Your task -> What lines in the following entries hold the word "alternating"? Copy each one.

[Stored data entries]
-- pv_equiv track=rewrite | github.com/LiborKudela/heat-battery | heat_battery/data/pages.py | subplot_grid_size
-- ===== SOURCE A (Python) =====
-- def subplot_grid_size(n):
--     rows, cols = 1, 1
--     for i in range(n):
--         if rows*cols >= n:
--             break
--         else:
--             if cols + 1 > rows:
--                 rows += 1
--             else:
--                 cols += 1
--     return rows, cols
-- ===== SOURCE B (Python) =====
-- def subplot_grid_size(n):
--     if n <= 1:
--         return 1, 1
--     rows = 1
--     while rows * rows < n:
--         rows += 1
--     cols = (n + rows - 1) // rows
--     return rows, cols
-- ===== Notes on version B (the rewrite author's own statement) =====
-- stated objective: simpler
-- what changed: Replaces the alternating rows/cols growth loop with a ceil-sqrt search for rows plus a single ceiling division for cols.
import Mathlib
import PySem

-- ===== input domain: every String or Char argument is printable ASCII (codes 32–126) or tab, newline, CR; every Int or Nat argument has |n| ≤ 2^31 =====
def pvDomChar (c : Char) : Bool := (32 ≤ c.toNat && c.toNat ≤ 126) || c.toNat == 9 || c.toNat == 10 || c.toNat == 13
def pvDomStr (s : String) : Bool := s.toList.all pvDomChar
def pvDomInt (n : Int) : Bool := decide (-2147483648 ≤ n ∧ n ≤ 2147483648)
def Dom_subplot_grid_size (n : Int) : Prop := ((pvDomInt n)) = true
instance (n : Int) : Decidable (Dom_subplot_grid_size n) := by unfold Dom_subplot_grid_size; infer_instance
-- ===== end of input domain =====

-- B replaces A's alternating rows/cols growth loop with a ceil-sqrt search for rows plus
-- one ceiling division for cols (objective: simpler).

-- ===== PORT A =====
-- 'for i in range(n)' with break, as fuel recursion on n.toNat over the same (rows, cols) state
def pvLoopA (n : Int) : Nat → Int → Int → Int × Int
  | 0, rows, cols => (rows, cols)
  | Nat.succ k, rows, cols =>
      if rows * cols ≥ n then (rows, cols)
      else if cols + 1 > rows then pvLoopA n k (rows + 1) cols
      else pvLoopA n k rows (cols + 1)

def subplot_grid_size (n : Int) : Int × Int := pvLoopA n n.toNat 1 1

-- ===== PORT B =====
-- 'while rows * rows < n: rows += 1'; terminates since rows < n while the guard holds
def pvRowsLoop (n : Int) (r : Int) : Int :=
  if h : r * r < n then pvRowsLoop n (r + 1) else r
  termination_by (n - r).toNat
  decreasing_by
    have hr : r < n := by rcases (by omega : r ≤ 0 ∨ 0 < r) with h0 | h0 <;> nlinarith
    omega

def subplot_grid_size_alt (n : Int) : Int × Int :=
  if n ≤ 1 then (1, 1)
  else
    let rows := pvRowsLoop n 1
    let cols := PySem.Int.floordiv (n + rows - 1) rows
    (rows, cols)

-- ===== PRECONDITION & SPEC =====
def Spec_subplot_grid_size (n : Int) (out : Int × Int) : Prop := out = subplot_grid_size_alt n
instance (n : Int) (out : Int × Int) : Decidable (Spec_subplot_grid_size n out) := by unfold Spec_subplot_grid_size; infer_instance

-- ===== CLAIM (what is proved, stated in full; the proofs are below) =====
def Claim_equal_subplot_grid_size : Prop := ∀ (n : Int), Dom_subplot_grid_size n → Spec_subplot_grid_size n (subplot_grid_size n)

-- ===== LEMMAS AND PROOFS =====

-- pvRowsLoop n 1 returns the least r ≥ 1 with n ≤ r*r (for n such that the start is below)
theorem pvRowsLoop_char (n : Int) : ∀ (r : Int), 1 ≤ r → (r - 1) * (r - 1) < n →
    n ≤ pvRowsLoop n r * pvRowsLoop n r ∧
    (pvRowsLoop n r - 1) * (pvRowsLoop n r - 1) < n ∧ 1 ≤ pvRowsLoop n r := by
  intro r
  induction r using pvRowsLoop.induct n with
  | case1 r hlt ih =>
      intro h1 _
      rw [pvRowsLoop, dif_pos hlt]
      exact ih (by omega) (by simpa using hlt)
  | case2 r hlt =>
      intro h1 h2
      rw [pvRowsLoop, dif_neg hlt]
      exact ⟨by omega, h2, h1⟩

-- reachable loop states of A (just before a possible break)
def pvReach (n r c : Int) : Prop :=
  (r = 1 ∧ c = 1) ∨ (1 ≤ c ∧ r = c + 1 ∧ c * c < n) ∨ (2 ≤ c ∧ r = c ∧ c * (c - 1) < n)

-- at break (product ≥ n) a reachable state is exactly B's answer
theorem pvBreak_eq_alt (n r c : Int) (hre : pvReach n r c) (hge : n ≤ r * c) :
    (r, c) = subplot_grid_size_alt n := by
  rcases hre with ⟨hr, hc⟩ | ⟨hc1, hr, hlt⟩ | ⟨hc2, hr, hlt⟩
  · subst hr; subst hc
    simp only [subplot_grid_size_alt, if_pos (by omega : n ≤ 1)]
  · -- state (c+1, c), with c*c < n ≤ (c+1)*c
    subst hr
    have hn2 : ¬ n ≤ 1 := by nlinarith
    have hR := pvRowsLoop_char n 1 le_rfl (by omega)
    set R := pvRowsLoop n 1 with hRdef
    obtain ⟨hR1, hR2, hR3⟩ := hR
    have hReq : R = c + 1 := by nlinarith
    simp only [subplot_grid_size_alt, if_neg hn2]
    rw [← hRdef, hReq]
    have hcols : PySem.Int.floordiv (n + (c + 1) - 1) (c + 1) = c := by
      rw [PySem.Int.floordiv_eq_iff_of_pos (by omega)]
      constructor <;> nlinarith
    rw [hcols]
  · -- state (c, c), with c*(c-1) < n ≤ c*c
    subst hr
    have hn2 : ¬ n ≤ 1 := by nlinarith
    have hR := pvRowsLoop_char n 1 le_rfl (by omega)
    set R := pvRowsLoop n 1 with hRdef
    obtain ⟨hR1, hR2, hR3⟩ := hR
    have hReq : R = r := by nlinarith
    simp only [subplot_grid_size_alt, if_neg hn2]
    rw [← hRdef, hReq]
    have hcols : PySem.Int.floordiv (n + r - 1) r = r := by
      rw [PySem.Int.floordiv_eq_iff_of_pos (by omega)]
      constructor <;> nlinarith
    rw [hcols]

theorem pvLoopA_eq (n : Int) : ∀ (fuel : Nat) (r c : Int), pvReach n r c →
    n ≤ r * c + fuel → pvLoopA n fuel r c = subplot_grid_size_alt n := by
  intro fuel
  induction fuel with
  | zero =>
      intro r c hre hf
      simpa [pvLoopA] using pvBreak_eq_alt n r c hre (by omega)
  | succ k ih =>
      intro r c hre hf
      by_cases hge : r * c ≥ n
      · simpa [pvLoopA, if_pos hge] using pvBreak_eq_alt n r c hre hge
      · have hshape : (r = c ∧ 1 ≤ c) ∨ (r = c + 1 ∧ 1 ≤ c) := by
          rcases hre with ⟨h1, h2⟩ | ⟨h1, h2, _⟩ | ⟨h1, h2, _⟩
          · exact Or.inl ⟨by omega, by omega⟩
          · exact Or.inr ⟨h2, h1⟩
          · exact Or.inl ⟨h2, by omega⟩
        rcases hshape with ⟨heq, hc1⟩ | ⟨heq, hc1⟩
        · -- rows = cols: grow rows
          have hcond : c + 1 > r := by omega
          rw [pvLoopA, if_neg (by omega), if_pos hcond]
          apply ih
          · exact Or.inr (Or.inl ⟨hc1, by omega, by nlinarith⟩)
          · push_cast at hf ⊢; nlinarith
        · -- rows = cols + 1: grow cols
          have hcond : ¬ (c + 1 > r) := by omega
          rw [pvLoopA, if_neg (by omega), if_neg hcond]
          apply ih
          · exact Or.inr (Or.inr ⟨by omega, by omega, by nlinarith⟩)
          · push_cast at hf ⊢; nlinarith

-- ===== VERDICT (by name: the statement is the Claim_ definition above) =====
theorem subplot_grid_size_spec : Claim_equal_subplot_grid_size := by
  intro n _
  show subplot_grid_size n = subplot_grid_size_alt n
  unfold subplot_grid_size
  apply pvLoopA_eq
  · exact Or.inl ⟨rfl, rfl⟩
  · omega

Exercise response ->
-- what changed: Replaces the alternating rows/cols growth loop with a ceil-sqrt search for rows plus a single ceiling division for cols.
-- B replaces A's alternating rows/cols growth loop with a ceil-sqrt search for rows plus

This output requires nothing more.